-- pv_equiv track=rewrite | github.com/SchubideiCroissant/Anhang-BA | typescript/src/core/variable_parser.py | sort_groups
-- ===== SOURCE A (Python) =====
-- def sort_groups(groups: dict) -> dict:
--     """Sortiert groups alphabetisch: erst FieldTypes, dann Variablen, dann Suffixe."""
--     sorted_groups = {}
--     for ft in sorted(groups.keys()):  # FieldTypes sortieren
--         vars_dict = groups[ft]
--         sorted_vars = {}
--         for var in sorted(vars_dict.keys()):  # Variablen sortieren
--             suffix_dict = vars_dict[var]
--             # Suffixe sortieren
--             sorted_suffixes = {suf: suffix_dict[suf] for suf in sorted(suffix_dict.keys())}
--             sorted_vars[var] = sorted_suffixes
--         sorted_groups[ft] = sorted_vars
--     return sorted_groups
-- ===== SOURCE B (Python) =====
-- def sort_groups(groups: dict) -> dict:
--     """Sortiert groups alphabetisch: erst FieldTypes, dann Variablen, dann Suffixe."""
--     def sort_levels(d, depth):
--         if depth == 0:
--             return d
--         return {k: sort_levels(d[k], depth - 1) for k in sorted(d.keys())}
--     return sort_levels(groups, 3)
-- ===== Notes on version B (the rewrite author's own statement) =====
-- stated objective: simpler
-- what changed: Replaced the three explicitly nested sorting loops with one generic recursive level-sorter applied to depth 3, a single dict comprehension per level instead of hand-maintained accumulator dicts.
import Mathlib
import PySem

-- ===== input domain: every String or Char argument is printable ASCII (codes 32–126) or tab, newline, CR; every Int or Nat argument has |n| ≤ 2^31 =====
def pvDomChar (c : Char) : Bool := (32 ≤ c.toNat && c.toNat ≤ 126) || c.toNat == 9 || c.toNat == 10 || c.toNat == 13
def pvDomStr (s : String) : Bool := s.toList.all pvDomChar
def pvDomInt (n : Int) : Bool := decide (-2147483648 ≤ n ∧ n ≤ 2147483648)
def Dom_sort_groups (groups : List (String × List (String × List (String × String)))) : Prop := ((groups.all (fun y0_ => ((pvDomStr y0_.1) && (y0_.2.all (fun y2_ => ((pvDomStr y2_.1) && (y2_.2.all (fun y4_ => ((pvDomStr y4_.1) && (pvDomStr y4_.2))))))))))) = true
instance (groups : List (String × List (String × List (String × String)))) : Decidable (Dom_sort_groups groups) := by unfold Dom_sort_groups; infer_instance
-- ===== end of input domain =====

-- B replaces A's three hand-written nested sorting loops by one generic level-sorter applied three times (simpler decomposition; return value only, no mutation involved).

-- ===== PORT A =====
-- inner dict comprehension: {suf: suffix_dict[suf] for suf in sorted(suffix_dict.keys())}
-- (suffix_dict[suf] is ported as get? … |>.getD "": suf comes from suffix_dict's keys, so the lookup always succeeds — exact)
def pvA_suffixes (suffix_dict : List (String × String)) : List (String × String) :=
  ((PySem.List.sorted (PySem.Dict.mk suffix_dict).keys (fun x => x) false).foldl
      (fun acc suf => acc.insert suf (((PySem.Dict.mk suffix_dict).get? suf).getD ""))
      PySem.Dict.empty).items

-- middle loop: for var in sorted(vars_dict.keys()): … sorted_vars[var] = sorted_suffixes
def pvA_vars (vars_dict : List (String × List (String × String))) : List (String × List (String × String)) :=
  ((PySem.List.sorted (PySem.Dict.mk vars_dict).keys (fun x => x) false).foldl
      (fun sorted_vars var =>
        sorted_vars.insert var (pvA_suffixes (((PySem.Dict.mk vars_dict).get? var).getD [])))
      PySem.Dict.empty).items

-- outer loop: for ft in sorted(groups.keys()): … sorted_groups[ft] = sorted_vars
def sort_groups (groups : List (String × List (String × List (String × String)))) : List (String × List (String × List (String × String))) :=
  ((PySem.List.sorted (PySem.Dict.mk groups).keys (fun x => x) false).foldl
      (fun sorted_groups ft =>
        sorted_groups.insert ft (pvA_vars (((PySem.Dict.mk groups).get? ft).getD [])))
      PySem.Dict.empty).items

-- ===== PORT B =====
-- Source B's depth-indexed recursion sort_levels(d, depth): Lean needs a monomorphic type per depth,
-- so the recursive call 'sort_levels(·, depth-1)' is passed as the continuation f, and
-- sort_levels(groups, 3) becomes the three-fold instantiation below (depth 0 = id).
def pvSortLevel {α β : Type} [Inhabited α] (f : α → β) (d : List (String × α)) : List (String × β) :=
  (PySem.List.sorted (PySem.Dict.mk d).keys (fun x => x) false).map
    (fun k => (k, f (((PySem.Dict.mk d).get? k).getD default)))

def sort_groups_alt (groups : List (String × List (String × List (String × String)))) : List (String × List (String × List (String × String))) :=
  pvSortLevel (pvSortLevel (pvSortLevel id)) groups

-- ===== PRECONDITION & SPEC =====
-- Pre_ states only that the argument really encodes Python dicts: keys are pairwise distinct at
-- every nesting level (Python dict keys are unique by construction, so this excludes no Python input).
def Pre_sort_groups (groups : List (String × List (String × List (String × String)))) : Prop :=
  (groups.map Prod.fst).Nodup ∧
  ∀ p ∈ groups, (p.2.map Prod.fst).Nodup ∧ ∀ q ∈ p.2, (q.2.map Prod.fst).Nodup
instance (groups : List (String × List (String × List (String × String)))) : Decidable (Pre_sort_groups groups) := by unfold Pre_sort_groups; infer_instance

def pvWitness_sort_groups : (List (String × List (String × List (String × String)))) :=
  [("b", [("y", [("s", "1"), ("a", "2")]), ("x", [])]), ("a", [("q", [("z", "9")])])]

def Spec_sort_groups (groups : List (String × List (String × List (String × String)))) (out : List (String × List (String × List (String × String)))) : Prop := out = sort_groups_alt groups
instance (groups : List (String × List (String × List (String × String)))) (out : List (String × List (String × List (String × String)))) : Decidable (Spec_sort_groups groups out) := by unfold Spec_sort_groups; infer_instance

-- ===== CLAIM (what is proved, stated in full; the proofs are below) =====
def Claim_equal_sort_groups : Prop := ∀ (groups : List (String × List (String × List (String × String)))), Dom_sort_groups groups → Pre_sort_groups groups → Spec_sort_groups groups (sort_groups groups)

-- ===== LEMMAS AND PROOFS =====

-- sorting a dict's Nodup keys keeps them Nodup
theorem pv_sorted_keys_nodup {α : Type} (d : List (String × α))
    (h : (d.map Prod.fst).Nodup) :
    (PySem.List.sorted (PySem.Dict.mk d).keys (fun x => x) false).Nodup := by
  refine ((PySem.List.sorted_perm ((PySem.Dict.mk d).keys) (fun x => x) false).symm.nodup) ?_
  simpa [PySem.Dict.keys] using h

-- A's accumulator loop over the sorted (hence fresh, distinct) keys builds exactly the map B builds
theorem pv_level_items {α β : Type} (d : List (String × α)) (F : String → β)
    (h : (d.map Prod.fst).Nodup) :
    ((PySem.List.sorted (PySem.Dict.mk d).keys (fun x => x) false).foldl
        (fun acc k => acc.insert k (F k)) PySem.Dict.empty).items
      = (PySem.List.sorted (PySem.Dict.mk d).keys (fun x => x) false).map (fun k => (k, F k)) := by
  have := PySem.Dict.items_foldl_insert_fresh
      (l := PySem.List.sorted (PySem.Dict.mk d).keys (fun x => x) false)
      (k := fun a => a) (v := F) (d := (PySem.Dict.empty : PySem.Dict String β))
      (by intro a _; exact PySem.Dict.contains_empty a)
      (by simpa using pv_sorted_keys_nodup d h)
  simpa using this

-- membership of a sorted key yields the underlying pair of the association list
theorem pv_lookup_mem {α : Type} (d : List (String × α)) (k : String)
    (h : (d.map Prod.fst).Nodup)
    (hk : k ∈ PySem.List.sorted (PySem.Dict.mk d).keys (fun x => x) false) :
    ∃ v, (k, v) ∈ d ∧ (PySem.Dict.mk d).get? k = some v := by
  have hk' : k ∈ (PySem.Dict.mk d).keys :=
    (PySem.List.mem_sorted ((PySem.Dict.mk d).keys) (fun x => x) false k).1 hk
  have hm : k ∈ d.map Prod.fst := by simpa [PySem.Dict.keys] using hk'
  obtain ⟨p, hp, hpk⟩ := List.mem_map.1 hm
  have hmem : (k, p.2) ∈ d := by
    have : (p.1, p.2) ∈ d := by simpa using hp
    rwa [hpk] at this
  exact ⟨p.2, hmem,
    PySem.Dict.get?_of_mem_items _ (by simpa using hmem) (by simpa [PySem.Dict.keys] using h)⟩

-- innermost level: A's dict comprehension = B's depth-1 level
theorem pv_suffixes_eq (sd : List (String × String)) (h : (sd.map Prod.fst).Nodup) :
    pvA_suffixes sd = pvSortLevel id sd := by
  unfold pvA_suffixes pvSortLevel
  rw [pv_level_items sd (fun suf => ((PySem.Dict.mk sd).get? suf).getD "") h]
  rfl

-- middle level: A's variable loop = B's depth-2 level
theorem pv_vars_eq (vd : List (String × List (String × String)))
    (h : (vd.map Prod.fst).Nodup)
    (hin : ∀ q ∈ vd, (q.2.map Prod.fst).Nodup) :
    pvA_vars vd = pvSortLevel (pvSortLevel id) vd := by
  unfold pvA_vars
  rw [pv_level_items vd (fun var => pvA_suffixes (((PySem.Dict.mk vd).get? var).getD [])) h]
  show _ = (PySem.List.sorted (PySem.Dict.mk vd).keys (fun x => x) false).map
      (fun k => (k, pvSortLevel id (((PySem.Dict.mk vd).get? k).getD default)))
  refine List.map_congr_left (fun k hk => ?_)
  obtain ⟨v, hvmem, hvget⟩ := pv_lookup_mem vd k h hk
  simp only [hvget, Option.getD_some]
  exact congrArg _ (pv_suffixes_eq v (hin _ hvmem))

theorem sort_groups_spec : Claim_equal_sort_groups := by
  intro groups _ hpre
  obtain ⟨h1, h2⟩ := hpre
  unfold Spec_sort_groups sort_groups sort_groups_alt
  rw [pv_level_items groups (fun ft => pvA_vars (((PySem.Dict.mk groups).get? ft).getD [])) h1]
  show (PySem.List.sorted (PySem.Dict.mk groups).keys (fun x => x) false).map _
      = (PySem.List.sorted (PySem.Dict.mk groups).keys (fun x => x) false).map
          (fun k => (k, pvSortLevel (pvSortLevel id) (((PySem.Dict.mk groups).get? k).getD default)))
  refine List.map_congr_left (fun k hk => ?_)
  obtain ⟨v, hvmem, hvget⟩ := pv_lookup_mem groups k h1 hk
  simp only [hvget, Option.getD_some]
  exact congrArg _ (pv_vars_eq v (h2 _ hvmem).1 (h2 _ hvmem).2)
═══
▶ Problem to solve: Report each line of the data in which "default" occurs.

▶ Written solution:
    (fun k => (k, f (((PySem.Dict.mk d).get? k).getD default)))
      (fun k => (k, pvSortLevel id (((PySem.Dict.mk vd).get? k).getD default)))
          (fun k => (k, pvSortLevel (pvSortLevel id) (((PySem.Dict.mk groups).get? k).getD default)))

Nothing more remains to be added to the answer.